Reproducing Experiments

Reproducing Experiments#

In this tutorial you will learn how to seamlessly reproduce experiments run with ChemTorch. This tutorial assumes that you have already setup logging with W&B.

  1. Run your experiments with log=true.

    chemtorch +experiment=my_experiment log=true
    

    When logging is active, ChemTorch will also log the fully resolved config to W&B and it will be available in the wandb/ folder.

  2. The W&B config format is slightly different from that used by Hydra. So you first need to parse the config to Hydra format using the wandb_to_hydra.py script located in the scripts/ folder of ChemTorch.

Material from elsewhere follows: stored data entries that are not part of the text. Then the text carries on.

-- ===== PORT B =====
def get_permissible_parent_sets_alt (partitions : List (List Int)) (v : Int) : List (List Int) :=
  let partition_index := pvFindPartIdx partitions v
  if (partition_index : Int) = (partitions.length : Int) - 1 then
    [[]]
  else
    -- nxt = sorted(set(partitions[partition_index + 1]))
    let nxt := pvCanon ((PySem.List.pyGet? partitions ((partition_index : Int) + 1)).getD [])
    -- rest = sorted(set(chain(partitions[partition_index + 2:])))
    let rest := pvCanon (partitions.drop (partition_index + 2)).flatten
    -- for j in 1..3: for a in combinations(nxt, j): for k in 0..3-j: for b in combinations(rest, k)
    let res := [1, 2, 3].flatMap (fun j =>
      (List.sublistsLen j nxt).flatMap (fun a =>
        (List.range (4 - j)).flatMap (fun k =>
          (List.sublistsLen k rest).map (fun b => pvCanon (a ++ b)))))
    pvSortSets res  -- list(out) where out is the accumulated set

-- ===== PRECONDITION & SPEC =====
-- Pre_ excludes only partitions = [], on which Python A raises IndexError (partitions[1]).
def Pre_get_permissible_parent_sets (partitions : List (List Int)) (v : Int) : Prop :=
  partitions ≠ []
instance (partitions : List (List Int)) (v : Int) : Decidable (Pre_get_permissible_parent_sets partitions v) := by unfold Pre_get_permissible_parent_sets; infer_instance

def pvWitness_get_permissible_parent_sets : List (List Int) × Int := ([[1], [2, 3], [4]], 1)

def Spec_get_permissible_parent_sets (partitions : List (List Int)) (v : Int) (out : List (List Int)) : Prop := out = get_permissible_parent_sets_alt partitions v
instance (partitions : List (List Int)) (v : Int) (out : List (List Int)) : Decidable (Spec_get_permissible_parent_sets partitions v out) := by unfold Spec_get_permissible_parent_sets; infer_instance

-- ===== CLAIM (what is proved, stated in full; the proofs are below) =====
def Claim_equal_get_permissible_parent_sets : Prop := ∀ (partitions : List (List Int)) (v : Int), Dom_get_permissible_parent_sets partitions v → Pre_get_permissible_parent_sets partitions v → Spec_get_permissible_parent_sets partitions v (get_permissible_parent_sets partitions v)

-- ===== LEMMAS AND PROOFS =====

-- the common characterization of both generated collections, relative to the next partition `nxt`
-- and the flattened remaining partitions `rest`
def PvValid (nxt rest s : List Int) : Prop :=
  List.Pairwise (· < ·) s ∧ 1 ≤ s.length ∧ s.length ≤ 3 ∧
    (∀ x ∈ s, x ∈ nxt ++ rest) ∧ (∃ x ∈ s, x ∈ nxt)

theorem mem_pvCanon {x : Int} {l : List Int} : x ∈ pvCanon l ↔ x ∈ l := by
  unfold pvCanon
  rw [(List.perm_insertionSort _ _).mem_iff, List.mem_dedup]

theorem pairwise_lt_pvCanon (l : List Int) : List.Pairwise (· < ·) (pvCanon l) := by
  have hle : List.Pairwise (· ≤ ·) (pvCanon l) := List.pairwise_insertionSort _ _
  have hnd : (pvCanon l).Nodup :=
    ((List.perm_insertionSort _ _).nodup_iff).mpr (List.nodup_dedup l)
  exact (hle.and hnd).imp (fun h => lt_of_le_of_ne h.1 h.2)

theorem nodup_of_pairwise_lt {l : List Int} (h : List.Pairwise (· < ·) l) : l.Nodup :=
  h.imp (fun h => ne_of_lt h)

theorem pvCanon_eq_self {s : List Int} (h : List.Pairwise (· < ·) s) : pvCanon s = s := by
  unfold pvCanon
  rw [List.dedup_eq_self.2 (nodup_of_pairwise_lt h)]
  exact List.Pairwise.insertionSort_eq (h.imp (fun h => le_of_lt h))

theorem pairwise_lt_ext {s t : List Int} (hs : List.Pairwise (· < ·) s)
    (ht : List.Pairwise (· < ·) t) (hm : ∀ x, x ∈ s ↔ x ∈ t) : s = t := by
  have hp : s.Perm t :=
    (List.perm_ext_iff_of_nodup (nodup_of_pairwise_lt hs) (nodup_of_pairwise_lt ht)).2 hm
  exact hp.eq_of_pairwise (fun a b _ _ h1 h2 => absurd h2 (asymm h1)) hs ht

theorem pvCanon_eq_of_perm {l s : List Int} (hp : l.Perm s) (hs : List.Pairwise (· < ·) s) :
    pvCanon l = s :=
  pairwise_lt_ext (pairwise_lt_pvCanon l) hs (fun _ => mem_pvCanon.trans hp.mem_iff)

theorem length_pvCanon_le (l : List Int) : (pvCanon l).length ≤ l.length := by
  unfold pvCanon
  rw [List.length_insertionSort]
  exact (List.dedup_sublist l).length_le

theorem pvSortSets_eq_of_mem_iff {l₁ l₂ : List (List Int)}
    (hm : ∀ a, a ∈ l₁ ↔ a ∈ l₂) : pvSortSets l₁ = pvSortSets l₂ := by
  have hd : l₁.dedup.Perm l₂.dedup :=
    (List.perm_ext_iff_of_nodup (List.nodup_dedup _) (List.nodup_dedup _)).2
      (fun a => by rw [List.mem_dedup, List.mem_dedup]; exact hm a)
  unfold pvSortSets
  refine List.Perm.eq_of_pairwise (le := (· ≤ · : List Int → List Int → Prop))
    (fun a b _ _ h1 h2 => le_antisymm h1 h2) ?_ ?_ ?_
  · exact List.pairwise_insertionSort _ _
  · exact List.pairwise_insertionSort _ _
  · exact ((List.perm_insertionSort _ _).trans hd).trans (List.perm_insertionSort _ _).symm

-- a strictly sorted list is a sublist of any strictly sorted list containing its elements
theorem pairwise_lt_sublist : ∀ {t a : List Int}, List.Pairwise (· < ·) a →
    List.Pairwise (· < ·) t → (∀ x ∈ a, x ∈ t) → a.Sublist t := by
  intro t
  induction t with
  | nil => intro a _ _ hsub
           cases a with
           | nil => exact List.Sublist.refl _
           | cons x xs => exact absurd (hsub x (by simp)) (by simp)
  | cons y t' ih =>
    intro a ha ht hsub
    cases a with
    | nil => exact List.nil_sublist _
    | cons x xs =>
      rcases List.pairwise_cons.1 ha with ⟨hxlt, hxs⟩
      rcases List.pairwise_cons.1 ht with ⟨hylt, ht'⟩
      by_cases hxy : x = y
      · rw [hxy]
        refine List.Sublist.cons₂ y (ih hxs ht' ?_)
        intro z hz
        have hz' := hsub z (List.mem_cons_of_mem _ hz)
        rcases List.mem_cons.1 hz' with h | h
        · exact ((ne_of_gt (hxy ▸ hxlt z hz)) h).elim
        · exact h
      · refine List.Sublist.cons y (ih ha ht' ?_)
        intro z hz
        have hz' := hsub z hz
        rcases List.mem_cons.1 hz' with h | h
        · exfalso
          have hxt : x ∈ t' := by
            rcases List.mem_cons.1 (hsub x (by simp)) with h' | h'
            · exact (hxy h').elim
            · exact h'
          have h1 : y < x := hylt x hxt
          rcases List.mem_cons.1 hz with h'' | h''
          · omega
          · have h2 : x < z := hxlt z h''
            omega
        · exact h

theorem pvPicks_sound {xs : List Int} {q : Int × List Int} (h : q ∈ pvPicks xs) :
    q.1 ∈ xs ∧ ∀ x ∈ q.2, x ∈ xs := by
  induction xs generalizing q with
  | nil => simp [pvPicks] at h
  | cons y ys ih =>
    simp only [pvPicks, List.mem_cons, List.mem_map] at h
    rcases h with h | ⟨q', hq', rfl⟩
    · subst h; exact ⟨by simp, fun x hx => by simp [hx]⟩
    · rcases ih hq' with ⟨h1, h2⟩
      refine ⟨List.mem_cons_of_mem _ h1, fun x hx => ?_⟩
      rcases List.mem_cons.1 hx with h | h
      · simp [h]
      · exact List.mem_cons_of_mem _ (h2 x h)

theorem pvPicks_complete {xs : List Int} {z : Int} (hz : z ∈ xs) :
    ∃ r, (z, r) ∈ pvPicks xs ∧ ∀ x ∈ xs, x ≠ z → x ∈ r := by
  induction xs with
  | nil => simp at hz
  | cons y ys ih =>
    by_cases hzy : z = y
    · subst hzy
      refine ⟨ys, by simp [pvPicks], fun x hx hne => ?_⟩
      rcases List.mem_cons.1 hx with h | h
      · exact absurd h hne
      · exact h
    · have hz' : z ∈ ys := by
        rcases List.mem_cons.1 hz with h | h
        · exact absurd h hzy
        · exact h
      rcases ih hz' with ⟨r, hr, hcov⟩
      refine ⟨y :: r, ?_, fun x hx hne => ?_⟩
      · simp only [pvPicks, List.mem_cons, List.mem_map]
        exact Or.inr ⟨(z, r), hr, rfl⟩
      · rcases List.mem_cons.1 hx with h | h
        · simp [h]
        · exact List.mem_cons_of_mem _ (hcov x h hne)

theorem pvPerms_sound : ∀ {n : Nat} {xs p : List Int}, p ∈ pvPerms xs n →
    p.length = n ∧ ∀ x ∈ p, x ∈ xs := by
  intro n
  induction n with
  | zero => intro xs p h; simp [pvPerms] at h; simp [h]
  | succ m ih =>
    intro xs p h
    simp only [pvPerms, List.mem_flatMap, List.mem_map] at h
    rcases h with ⟨q, hq, p', hp', rfl⟩
    rcases pvPicks_sound hq with ⟨h1, h2⟩
    rcases ih hp' with ⟨hlen, hmem⟩
    refine ⟨by simp [hlen], fun x hx => ?_⟩
    rcases List.mem_cons.1 hx with h | h
    · subst h; exact h1
    · exact h2 x (hmem x h)

theorem pvPerms_complete : ∀ {s xs : List Int}, List.Pairwise (· < ·) s →
    (∀ x ∈ s, x ∈ xs) → s ∈ pvPerms xs s.length := by
  intro s
  induction s with
  | nil => intro xs _ _; simp [pvPerms]
  | cons z s' ih =>
    intro xs hs hsub
    rcases List.pairwise_cons.1 hs with ⟨hzlt, hs'⟩
    rcases pvPicks_complete (hsub z (by simp)) with ⟨r, hr, hcov⟩
    have hsub' : ∀ x ∈ s', x ∈ r := fun x hx =>
      hcov x (hsub x (List.mem_cons_of_mem _ hx)) (ne_of_gt (hzlt x hx))
    simp only [List.length_cons, pvPerms, List.mem_flatMap, List.mem_map]
    exact ⟨(z, r), hr, s', ih hs' hsub', rfl⟩

theorem length_filter_pos_iff {l : List Int} {q : Int → Bool} :
    0 < (l.filter q).length ↔ ∃ x ∈ l, q x := by
  rw [List.length_pos_iff, Ne, List.filter_eq_nil_iff]
  simp only [not_forall]
  simp

-- membership characterization of A's generated collection
theorem memGenA (nxt rest s : List Int) :
    s ∈ [1, 2, 3].flatMap (fun size =>
      (pvPerms (nxt ++ rest) size).filterMap (fun p =>
        if 0 < ((pvCanon p).filter (fun x => decide (x ∈ nxt))).length
        then some (pvCanon p) else none)) ↔ PvValid nxt rest s := by
  simp only [List.mem_flatMap, List.mem_filterMap]
  constructor
  · rintro ⟨size, hsize, p, hp, hf⟩
    have hif : 0 < ((pvCanon p).filter (fun x => decide (x ∈ nxt))).length ∧ pvCanon p = s := by
      by_cases h : 0 < ((pvCanon p).filter (fun x => decide (x ∈ nxt))).length
      · simp only [h, if_pos] at hf; exact ⟨h, by simpa using hf⟩
      · simp [h] at hf
    rcases hif with ⟨hpos, rfl⟩
    rcases pvPerms_sound hp with ⟨hlen, hmem⟩
    rcases length_filter_pos_iff.1 hpos with ⟨x, hx, hxn⟩
    have hs3 : size ≤ 3 := by
      simp only [List.mem_cons, List.not_mem_nil, or_false] at hsize
      rcases hsize with h | h | h <;> omega
    refine ⟨pairwise_lt_pvCanon p, ?_, ?_, ?_, ⟨x, hx, of_decide_eq_true hxn⟩⟩
    · exact List.length_pos_iff.2 (List.ne_nil_of_mem hx)
    · calc (pvCanon p).length ≤ p.length := length_pvCanon_le p
        _ = size := hlen
        _ ≤ 3 := hs3
    · exact fun x hx => hmem x (mem_pvCanon.1 hx)
  · rintro ⟨hpw, h1, h3, hsub, x, hx, hxn⟩
    refine ⟨s.length, ?_, s, pvPerms_complete hpw hsub, ?_⟩
    · have : s.length = 1 ∨ s.length = 2 ∨ s.length = 3 := by omega
      simpa using this
    · rw [pvCanon_eq_self hpw,
        if_pos (length_filter_pos_iff.2 ⟨x, hx, decide_eq_true hxn⟩)]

    wandb_to_hydra.py usage#
    usage: wandb_to_hydra.py [-h] --run-id RUN_ID --output-path OUTPUT_PATH
                             [--wandb-dir WANDB_DIR]
    
    This script parses the config of a WandB run to Hydra format, removing the
    `value` wrappers and saving the result to a specified output path.
    
    options:
      -h, --help            show this help message and exit
      --run-id RUN_ID, -i RUN_ID
                            Run ID of the WandB run.
      --output-path OUTPUT_PATH, -o OUTPUT_PATH
                            Path to save the resulting hydra config file. If not
                            absolute, it is considered relative to the project
                            directory (parent of the script directory).
      --wandb-dir WANDB_DIR, -d WANDB_DIR
                            Path to the `wandb/` directory. If not provided, the
                            script will search in the project directory (parent of
                            the script directory).
    
  3. If we save the config to conf/saved_configs/my_experiment/my_run.yaml, we can run the following command to reproduce the experiment:

    chemtorch -cd=conf/saved_configs/my_experiment -cn=my_run
    

    This will run the exact same experiment as before, using the same config parameters.

Reproducing The ChemTorch Benchmarks#

The ChemTorch white paper includes a set of benchmark experiments that can be easily reproduced using the steps outlined above. The configs for these experiments are available in the conf/saved_configs/chemtorch_benchmarks/ folder:

conf/saved_configs/chemtorch_benchmarks/
├── optimal_model_configs
│   ├── atom_han.yaml
│   ├── cgr_dmpnn.yaml
│   ├── dimreaction.yaml
│   ├── drfp_mlp.yaml
│   └── ...
├── dmpnn_data_split_benchmark
│   ├── random_split.yaml
│   ├── reactant_scaffold_split.yaml
│   ├── reaction_core_split.yaml
│   └── ...
└── ...

The optimal model configs contain the best hyper-parameters found for each model/reaction representation on the benchmark datasets. The data split benchmark configs use the same hyper-parameters as the optimal model config, but vary the data splitting strategy to demonstrate the effect of data splits on model performance.

For example, run the following command to reproduce the CGR/D-MPNN experiment with seeds 0 to 9:

chemtorch -m -cd=conf/saved_configs/chemtorch_benchmarks/optimal_model_configs -cn=cgr_dmpnn +experiment=chemtorch_benchmarks seed=0,1,2,3,4,5,6,7,8,9

The multirun (-m) flag will run the experiment with all the specified seeds in sequence (see CLI Usage).